_INSTRUCTIONS TO FOLLOW:_
Copy the lines below exactly. Start at the first and finish with the line containing "import PySem".

_RECORDS:_
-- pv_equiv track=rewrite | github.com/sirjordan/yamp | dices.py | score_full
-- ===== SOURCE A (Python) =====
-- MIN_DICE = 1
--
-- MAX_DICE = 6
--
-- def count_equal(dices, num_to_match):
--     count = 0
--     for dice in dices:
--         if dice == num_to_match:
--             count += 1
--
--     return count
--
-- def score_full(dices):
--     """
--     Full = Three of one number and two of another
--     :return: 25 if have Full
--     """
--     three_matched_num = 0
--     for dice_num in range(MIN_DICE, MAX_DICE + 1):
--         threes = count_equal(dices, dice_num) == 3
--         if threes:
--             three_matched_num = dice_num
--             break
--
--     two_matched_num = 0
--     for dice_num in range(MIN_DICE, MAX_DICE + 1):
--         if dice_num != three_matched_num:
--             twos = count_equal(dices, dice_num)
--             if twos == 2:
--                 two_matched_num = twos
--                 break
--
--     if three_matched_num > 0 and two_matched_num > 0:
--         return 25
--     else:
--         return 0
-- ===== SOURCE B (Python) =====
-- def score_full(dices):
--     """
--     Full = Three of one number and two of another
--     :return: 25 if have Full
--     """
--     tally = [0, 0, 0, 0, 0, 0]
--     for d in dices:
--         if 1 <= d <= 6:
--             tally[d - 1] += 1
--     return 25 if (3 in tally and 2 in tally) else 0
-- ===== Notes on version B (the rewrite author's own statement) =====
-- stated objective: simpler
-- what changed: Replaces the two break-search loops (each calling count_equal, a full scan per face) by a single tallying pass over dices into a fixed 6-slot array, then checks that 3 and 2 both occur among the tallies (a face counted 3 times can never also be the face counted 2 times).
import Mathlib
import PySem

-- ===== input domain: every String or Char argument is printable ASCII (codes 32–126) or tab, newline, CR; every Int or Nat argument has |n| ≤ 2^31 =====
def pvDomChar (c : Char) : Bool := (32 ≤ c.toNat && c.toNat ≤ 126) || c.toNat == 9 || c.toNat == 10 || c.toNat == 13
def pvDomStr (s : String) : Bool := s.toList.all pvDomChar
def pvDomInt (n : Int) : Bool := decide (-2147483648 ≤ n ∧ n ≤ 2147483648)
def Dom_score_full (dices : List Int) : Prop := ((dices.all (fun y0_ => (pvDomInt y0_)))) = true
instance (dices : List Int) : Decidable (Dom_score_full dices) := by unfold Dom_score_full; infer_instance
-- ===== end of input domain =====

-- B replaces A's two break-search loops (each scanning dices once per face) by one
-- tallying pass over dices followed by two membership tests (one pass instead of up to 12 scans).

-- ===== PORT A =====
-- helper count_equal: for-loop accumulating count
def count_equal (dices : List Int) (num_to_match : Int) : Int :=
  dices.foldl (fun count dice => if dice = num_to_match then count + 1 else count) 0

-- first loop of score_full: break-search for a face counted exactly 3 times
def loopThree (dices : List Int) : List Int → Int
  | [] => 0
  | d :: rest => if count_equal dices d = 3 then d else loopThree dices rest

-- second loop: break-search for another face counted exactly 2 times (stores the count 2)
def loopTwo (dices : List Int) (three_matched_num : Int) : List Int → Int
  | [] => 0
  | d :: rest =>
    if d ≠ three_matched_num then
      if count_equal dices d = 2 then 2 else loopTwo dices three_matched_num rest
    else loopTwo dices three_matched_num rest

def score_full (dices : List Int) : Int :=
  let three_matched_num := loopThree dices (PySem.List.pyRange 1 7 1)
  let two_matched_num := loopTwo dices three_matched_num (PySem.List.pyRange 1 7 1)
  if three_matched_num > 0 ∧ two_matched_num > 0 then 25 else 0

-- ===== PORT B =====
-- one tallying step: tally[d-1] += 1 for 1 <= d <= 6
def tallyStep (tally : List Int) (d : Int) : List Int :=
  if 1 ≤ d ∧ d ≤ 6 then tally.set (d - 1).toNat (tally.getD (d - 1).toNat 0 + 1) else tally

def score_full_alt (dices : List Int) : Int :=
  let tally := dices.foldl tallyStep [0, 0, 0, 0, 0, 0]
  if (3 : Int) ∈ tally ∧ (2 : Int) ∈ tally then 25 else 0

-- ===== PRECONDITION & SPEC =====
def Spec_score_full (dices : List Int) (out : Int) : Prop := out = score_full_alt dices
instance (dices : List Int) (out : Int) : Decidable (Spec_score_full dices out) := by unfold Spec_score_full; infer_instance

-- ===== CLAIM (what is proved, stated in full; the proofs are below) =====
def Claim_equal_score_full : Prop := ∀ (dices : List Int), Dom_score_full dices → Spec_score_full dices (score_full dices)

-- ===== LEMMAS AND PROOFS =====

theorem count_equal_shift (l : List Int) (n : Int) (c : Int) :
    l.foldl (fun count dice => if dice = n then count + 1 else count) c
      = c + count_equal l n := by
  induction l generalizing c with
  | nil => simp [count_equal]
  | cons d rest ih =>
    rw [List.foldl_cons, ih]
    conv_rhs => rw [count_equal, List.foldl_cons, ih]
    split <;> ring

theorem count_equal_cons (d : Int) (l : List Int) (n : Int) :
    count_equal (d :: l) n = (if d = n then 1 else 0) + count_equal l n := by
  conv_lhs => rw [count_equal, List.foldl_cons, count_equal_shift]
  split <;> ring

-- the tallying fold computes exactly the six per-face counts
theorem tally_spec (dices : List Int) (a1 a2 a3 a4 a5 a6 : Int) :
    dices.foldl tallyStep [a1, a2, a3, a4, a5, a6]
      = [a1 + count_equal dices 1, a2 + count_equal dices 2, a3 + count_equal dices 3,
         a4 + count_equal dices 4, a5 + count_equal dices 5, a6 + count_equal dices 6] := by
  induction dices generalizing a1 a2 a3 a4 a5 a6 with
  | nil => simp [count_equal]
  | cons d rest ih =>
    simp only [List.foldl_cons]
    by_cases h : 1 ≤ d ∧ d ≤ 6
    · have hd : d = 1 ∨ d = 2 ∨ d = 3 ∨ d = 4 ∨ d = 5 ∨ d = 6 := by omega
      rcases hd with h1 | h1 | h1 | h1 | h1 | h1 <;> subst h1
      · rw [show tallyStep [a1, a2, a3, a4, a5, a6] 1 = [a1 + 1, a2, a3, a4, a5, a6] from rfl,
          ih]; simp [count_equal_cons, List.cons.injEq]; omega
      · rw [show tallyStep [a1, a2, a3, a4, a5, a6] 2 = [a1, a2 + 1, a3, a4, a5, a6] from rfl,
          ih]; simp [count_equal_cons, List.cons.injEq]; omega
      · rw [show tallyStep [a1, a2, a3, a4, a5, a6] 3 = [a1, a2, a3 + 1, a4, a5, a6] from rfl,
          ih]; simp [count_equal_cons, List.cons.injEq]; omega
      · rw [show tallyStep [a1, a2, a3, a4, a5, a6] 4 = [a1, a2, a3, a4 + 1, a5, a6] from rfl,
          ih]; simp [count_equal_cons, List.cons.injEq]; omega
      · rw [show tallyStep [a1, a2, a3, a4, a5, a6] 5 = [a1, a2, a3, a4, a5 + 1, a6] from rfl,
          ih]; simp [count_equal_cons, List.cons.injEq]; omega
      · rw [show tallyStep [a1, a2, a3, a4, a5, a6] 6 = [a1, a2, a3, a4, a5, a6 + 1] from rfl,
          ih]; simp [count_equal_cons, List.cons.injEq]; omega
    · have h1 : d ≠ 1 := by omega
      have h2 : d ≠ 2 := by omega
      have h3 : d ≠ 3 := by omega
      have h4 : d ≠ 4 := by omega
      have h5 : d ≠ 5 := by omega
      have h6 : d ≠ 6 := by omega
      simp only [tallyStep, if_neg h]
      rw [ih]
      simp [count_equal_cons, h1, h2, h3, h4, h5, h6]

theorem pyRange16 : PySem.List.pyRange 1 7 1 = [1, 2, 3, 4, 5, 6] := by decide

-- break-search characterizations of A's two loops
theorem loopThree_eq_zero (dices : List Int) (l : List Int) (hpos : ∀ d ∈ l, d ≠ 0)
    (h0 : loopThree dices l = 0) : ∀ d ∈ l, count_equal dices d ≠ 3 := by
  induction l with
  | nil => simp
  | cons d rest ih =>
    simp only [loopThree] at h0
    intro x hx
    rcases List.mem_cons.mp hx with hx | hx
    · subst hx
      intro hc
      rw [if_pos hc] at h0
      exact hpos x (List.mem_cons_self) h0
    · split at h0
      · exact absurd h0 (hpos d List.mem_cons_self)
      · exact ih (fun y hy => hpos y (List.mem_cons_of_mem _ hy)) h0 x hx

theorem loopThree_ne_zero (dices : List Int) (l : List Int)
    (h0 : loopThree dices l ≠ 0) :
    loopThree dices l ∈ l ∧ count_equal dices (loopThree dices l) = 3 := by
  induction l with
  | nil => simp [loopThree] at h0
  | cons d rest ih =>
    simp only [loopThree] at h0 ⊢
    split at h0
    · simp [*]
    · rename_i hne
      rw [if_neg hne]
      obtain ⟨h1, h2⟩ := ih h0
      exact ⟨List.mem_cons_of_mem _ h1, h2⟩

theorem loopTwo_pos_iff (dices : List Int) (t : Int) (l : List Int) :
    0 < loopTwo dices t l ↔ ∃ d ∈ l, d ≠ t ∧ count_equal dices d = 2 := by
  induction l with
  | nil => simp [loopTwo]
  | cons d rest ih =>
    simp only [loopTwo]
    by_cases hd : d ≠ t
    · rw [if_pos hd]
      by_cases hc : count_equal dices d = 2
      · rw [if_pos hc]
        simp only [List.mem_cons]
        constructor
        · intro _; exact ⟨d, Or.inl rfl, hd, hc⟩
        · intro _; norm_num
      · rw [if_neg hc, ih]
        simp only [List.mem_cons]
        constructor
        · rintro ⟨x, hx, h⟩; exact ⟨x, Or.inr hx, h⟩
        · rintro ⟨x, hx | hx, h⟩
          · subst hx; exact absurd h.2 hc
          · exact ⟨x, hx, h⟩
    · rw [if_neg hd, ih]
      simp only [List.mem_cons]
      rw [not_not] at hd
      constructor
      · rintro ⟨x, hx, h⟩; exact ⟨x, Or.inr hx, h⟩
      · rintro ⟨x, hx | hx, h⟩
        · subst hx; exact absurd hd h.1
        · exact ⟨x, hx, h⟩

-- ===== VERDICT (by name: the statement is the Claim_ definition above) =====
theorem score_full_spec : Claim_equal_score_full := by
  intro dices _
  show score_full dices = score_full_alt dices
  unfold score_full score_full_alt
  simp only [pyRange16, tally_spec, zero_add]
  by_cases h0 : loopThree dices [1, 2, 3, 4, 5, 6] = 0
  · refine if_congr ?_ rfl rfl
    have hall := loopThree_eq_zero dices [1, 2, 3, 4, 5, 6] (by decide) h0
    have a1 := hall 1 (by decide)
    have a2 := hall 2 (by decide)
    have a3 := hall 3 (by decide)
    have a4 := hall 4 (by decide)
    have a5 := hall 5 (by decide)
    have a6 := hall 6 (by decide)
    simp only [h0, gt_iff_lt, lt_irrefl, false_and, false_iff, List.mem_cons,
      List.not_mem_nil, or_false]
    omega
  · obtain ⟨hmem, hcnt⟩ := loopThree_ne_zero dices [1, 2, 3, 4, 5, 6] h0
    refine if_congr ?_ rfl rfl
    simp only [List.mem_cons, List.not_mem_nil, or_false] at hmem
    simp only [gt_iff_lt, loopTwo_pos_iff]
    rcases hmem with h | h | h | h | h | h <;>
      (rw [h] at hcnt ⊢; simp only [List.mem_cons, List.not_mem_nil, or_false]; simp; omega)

_ANSWER TO THIS TASK:_
-- pv_equiv track=rewrite | github.com/sirjordan/yamp | dices.py | score_full
-- ===== SOURCE A (Python) =====
-- MIN_DICE = 1
--
-- MAX_DICE = 6
--
-- def count_equal(dices, num_to_match):
--     count = 0
--     for dice in dices:
--         if dice == num_to_match:
--             count += 1
--
--     return count
--
-- def score_full(dices):
--     """
--     Full = Three of one number and two of another
--     :return: 25 if have Full
--     """
--     three_matched_num = 0
--     for dice_num in range(MIN_DICE, MAX_DICE + 1):
--         threes = count_equal(dices, dice_num) == 3
--         if threes:
--             three_matched_num = dice_num
--             break
--
--     two_matched_num = 0
--     for dice_num in range(MIN_DICE, MAX_DICE + 1):
--         if dice_num != three_matched_num:
--             twos = count_equal(dices, dice_num)
--             if twos == 2:
--                 two_matched_num = twos
--                 break
--
--     if three_matched_num > 0 and two_matched_num > 0:
--         return 25
--     else:
--         return 0
-- ===== SOURCE B (Python) =====
-- def score_full(dices):
--     """
--     Full = Three of one number and two of another
--     :return: 25 if have Full
--     """
--     tally = [0, 0, 0, 0, 0, 0]
--     for d in dices:
--         if 1 <= d <= 6:
--             tally[d - 1] += 1
--     return 25 if (3 in tally and 2 in tally) else 0
-- ===== Notes on version B (the rewrite author's own statement) =====
-- stated objective: simpler
-- what changed: Replaces the two break-search loops (each calling count_equal, a full scan per face) by a single tallying pass over dices into a fixed 6-slot array, then checks that 3 and 2 both occur among the tallies (a face counted 3 times can never also be the face counted 2 times).
import Mathlib
import PySem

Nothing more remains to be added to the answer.